Watching the leaderboard shuffle around after each event was gripping. Slowly but surely it became clear which athletes had the full range of skills.
Trading is no different…
A successful trader needs to master a host of abilities. It simply isn’t enough to have a great entry technique. You must ‘score’ well in a range of areas.
It’s interesting to look back at some of my colleagues over the years…
A standout memory is of a foreign exchange trader during my days at Bankers Trust. He had just come over from another investment bank, and he had a big reputation.
I guess this guy was keen to make an impression…and he did exactly that.
In one of his first days on the job, I recall him losing over $1 million dollars. This was an earth-shattering event back in 1993. His stay at the bank was over in record time.

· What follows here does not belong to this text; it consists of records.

-- pv_equiv track=rewrite | github.com/Rblea97/password-security-toolkit | src/securepass/core/entropy.py | get_character_pool_size
-- ===== SOURCE A (Python) =====
-- import string
--
-- def get_character_pool_size(password: str) -> int:
--     """
--     Detect the character pool size used in a password.
--
--     Determines which character sets are present in the password:
--     - Lowercase letters: 26 characters
--     - Uppercase letters: 26 characters
--     - Digits: 10 characters
--     - Symbols: 32 characters (standard ASCII punctuation)
--
--     Args:
--         password: The password to analyze
--
--     Returns:
--         Total size of the character pool (sum of active character sets)
--
--     Examples:
--         >>> get_character_pool_size("password")
--         26  # Only lowercase
--         >>> get_character_pool_size("Password123!")
--         94  # All character types
--     """
--     if not password:
--         return 0
--
--     pool_size = 0
--
--     # Check for lowercase letters
--     if any(c in string.ascii_lowercase for c in password):
--         pool_size += 26
--
--     # Check for uppercase letters
--     if any(c in string.ascii_uppercase for c in password):
--         pool_size += 26
--
--     # Check for digits
--     if any(c in string.digits for c in password):
--         pool_size += 10
--
--     # Check for symbols (punctuation and special characters)
--     if any(c in string.punctuation for c in password):
--         pool_size += 32
--
--     return pool_size
-- ===== SOURCE B (Python) =====
-- import string
--
--
-- def get_character_pool_size(password: str) -> int:
--     # Single pass with four flags, stopping early once all categories are seen.
--     lo = up = di = pu = False
--     for c in password:
--         if c in string.ascii_lowercase:
--             lo = True
--         if c in string.ascii_uppercase:
--             up = True
--         if c in string.digits:
--             di = True
--         if c in string.punctuation:
--             pu = True
--         if lo and up and di and pu:
--             break
--     return 26 * lo + 26 * up + 10 * di + 32 * pu
-- ===== Notes on version B (the rewrite author's own statement) =====
-- stated objective: alternative
-- what changed: Replaces A's four whole-string any() scans with a single pass keeping four seen-flags and breaking out early once every category has been seen; the pool size is then computed arithmetically from the flags (empty input yields 0 with no special case).
import Mathlib
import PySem

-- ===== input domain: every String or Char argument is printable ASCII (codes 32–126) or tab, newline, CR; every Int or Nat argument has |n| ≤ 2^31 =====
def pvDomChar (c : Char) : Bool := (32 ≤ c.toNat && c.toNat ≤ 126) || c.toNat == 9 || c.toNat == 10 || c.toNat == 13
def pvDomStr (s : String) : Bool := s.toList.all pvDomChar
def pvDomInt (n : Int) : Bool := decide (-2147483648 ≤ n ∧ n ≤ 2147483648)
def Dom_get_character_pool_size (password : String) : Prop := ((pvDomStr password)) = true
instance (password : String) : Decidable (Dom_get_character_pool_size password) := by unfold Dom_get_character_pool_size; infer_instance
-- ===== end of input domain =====

-- B replaces A's four whole-string any() scans with a single flag-carrying pass with early exit; same result, no speed claim.


-- character-class tests shared by both ports: c in string.ascii_lowercase / ascii_uppercase / digits / punctuation
def pvIsLower (c : Char) : Bool := "abcdefghijklmnopqrstuvwxyz".toList.contains c
def pvIsUpper (c : Char) : Bool := "ABCDEFGHIJKLMNOPQRSTUVWXYZ".toList.contains c
def pvIsDigit (c : Char) : Bool := "0123456789".toList.contains c
def pvIsPunct (c : Char) : Bool := "!\"#$%&'()*+,-./:;<=>?@[\\]^_`{|}~".toList.contains c

-- ===== PORT A =====
def get_character_pool_size (password : String) : Int :=
  if password = "" then 0
  else
    let pool0 : Int := 0
    let pool1 := if password.toList.any pvIsLower then pool0 + 26 else pool0
    let pool2 := if password.toList.any pvIsUpper then pool1 + 26 else pool1
    let pool3 := if password.toList.any pvIsDigit then pool2 + 10 else pool2
    let pool4 := if password.toList.any pvIsPunct then pool3 + 32 else pool3
    pool4

-- ===== PORT B =====
-- the for-loop of Source B: four seen-flags, early break once all four are set
def pvPoolLoop : List Char → Bool → Bool → Bool → Bool → Bool × Bool × Bool × Bool
  | [], lo, up, di, pu => (lo, up, di, pu)
  | c :: rest, lo, up, di, pu =>
    let lo := lo || pvIsLower c
    let up := up || pvIsUpper c
    let di := di || pvIsDigit c
    let pu := pu || pvIsPunct c
    if lo && up && di && pu then (lo, up, di, pu)
    else pvPoolLoop rest lo up di pu

def get_character_pool_size_alt (password : String) : Int :=
  let r := pvPoolLoop password.toList false false false false
  (if r.1 then (26 : Int) else 0) + (if r.2.1 then 26 else 0) +
    (if r.2.2.1 then 10 else 0) + (if r.2.2.2 then 32 else 0)

-- ===== PRECONDITION & SPEC =====
def Spec_get_character_pool_size (password : String) (out : Int) : Prop := out = get_character_pool_size_alt password
instance (password : String) (out : Int) : Decidable (Spec_get_character_pool_size password out) := by unfold Spec_get_character_pool_size; infer_instance

-- ===== CLAIM (what is proved, stated in full; the proofs are below) =====
def Claim_equal_get_character_pool_size : Prop := ∀ (password : String), Dom_get_character_pool_size password → Spec_get_character_pool_size password (get_character_pool_size password)

-- ===== LEMMAS AND PROOFS =====
theorem pvPoolLoop_eq (l : List Char) : ∀ lo up di pu,
    pvPoolLoop l lo up di pu =
      (lo || l.any pvIsLower, up || l.any pvIsUpper, di || l.any pvIsDigit, pu || l.any pvIsPunct) := by
  induction l with
  | nil => simp [pvPoolLoop]
  | cons c rest ih =>
    intro lo up di pu
    simp only [pvPoolLoop, List.any_cons]
    split
    · rename_i h
      simp only [Bool.and_eq_true] at h
      obtain ⟨⟨⟨h1, h2⟩, h3⟩, h4⟩ := h
      simp [← Bool.or_assoc, h1, h2, h3, h4]
    · rw [ih]
      simp [Bool.or_assoc]

-- ===== VERDICT (by name: the statement is the Claim_ definition above) =====
theorem get_character_pool_size_spec : Claim_equal_get_character_pool_size := by
  intro password _
  unfold Spec_get_character_pool_size get_character_pool_size get_character_pool_size_alt
  rw [pvPoolLoop_eq]
  by_cases h : password = ""
  · subst h; simp
  · simp only [if_neg h, Bool.false_or]
    by_cases h1 : password.toList.any pvIsLower <;>
      by_cases h2 : password.toList.any pvIsUpper <;>
        by_cases h3 : password.toList.any pvIsDigit <;>
          by_cases h4 : password.toList.any pvIsPunct <;>
            simp [h1, h2, h3, h4]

Now this guy had many hallmarks of a top currency dealer: He was assertive, lightning fast with numbers, and he had steely emotional control when under pressure.
But there was a weakness…
He didn’t always keep risks in check.
It was like the gun sprinter who couldn’t handle a discus. You can’t win a multi-skilled event without a full set of skills. Sooner or later, a weakness drags you down.
A winner’s checklist
So how do you avoid a similar downfall?
The key is to be an all-round trader — not a specialist in one area.
Here are four ‘events’ in which you need to excel:
- Trade size: Always know how much to risk on each trade.
- Entries: Have a set of rules that you follow consistently.
- Exiting losses: You need an escape route when it doesn’t go to plan.
- Exiting wins: Maximising profits is the hardest task for many traders.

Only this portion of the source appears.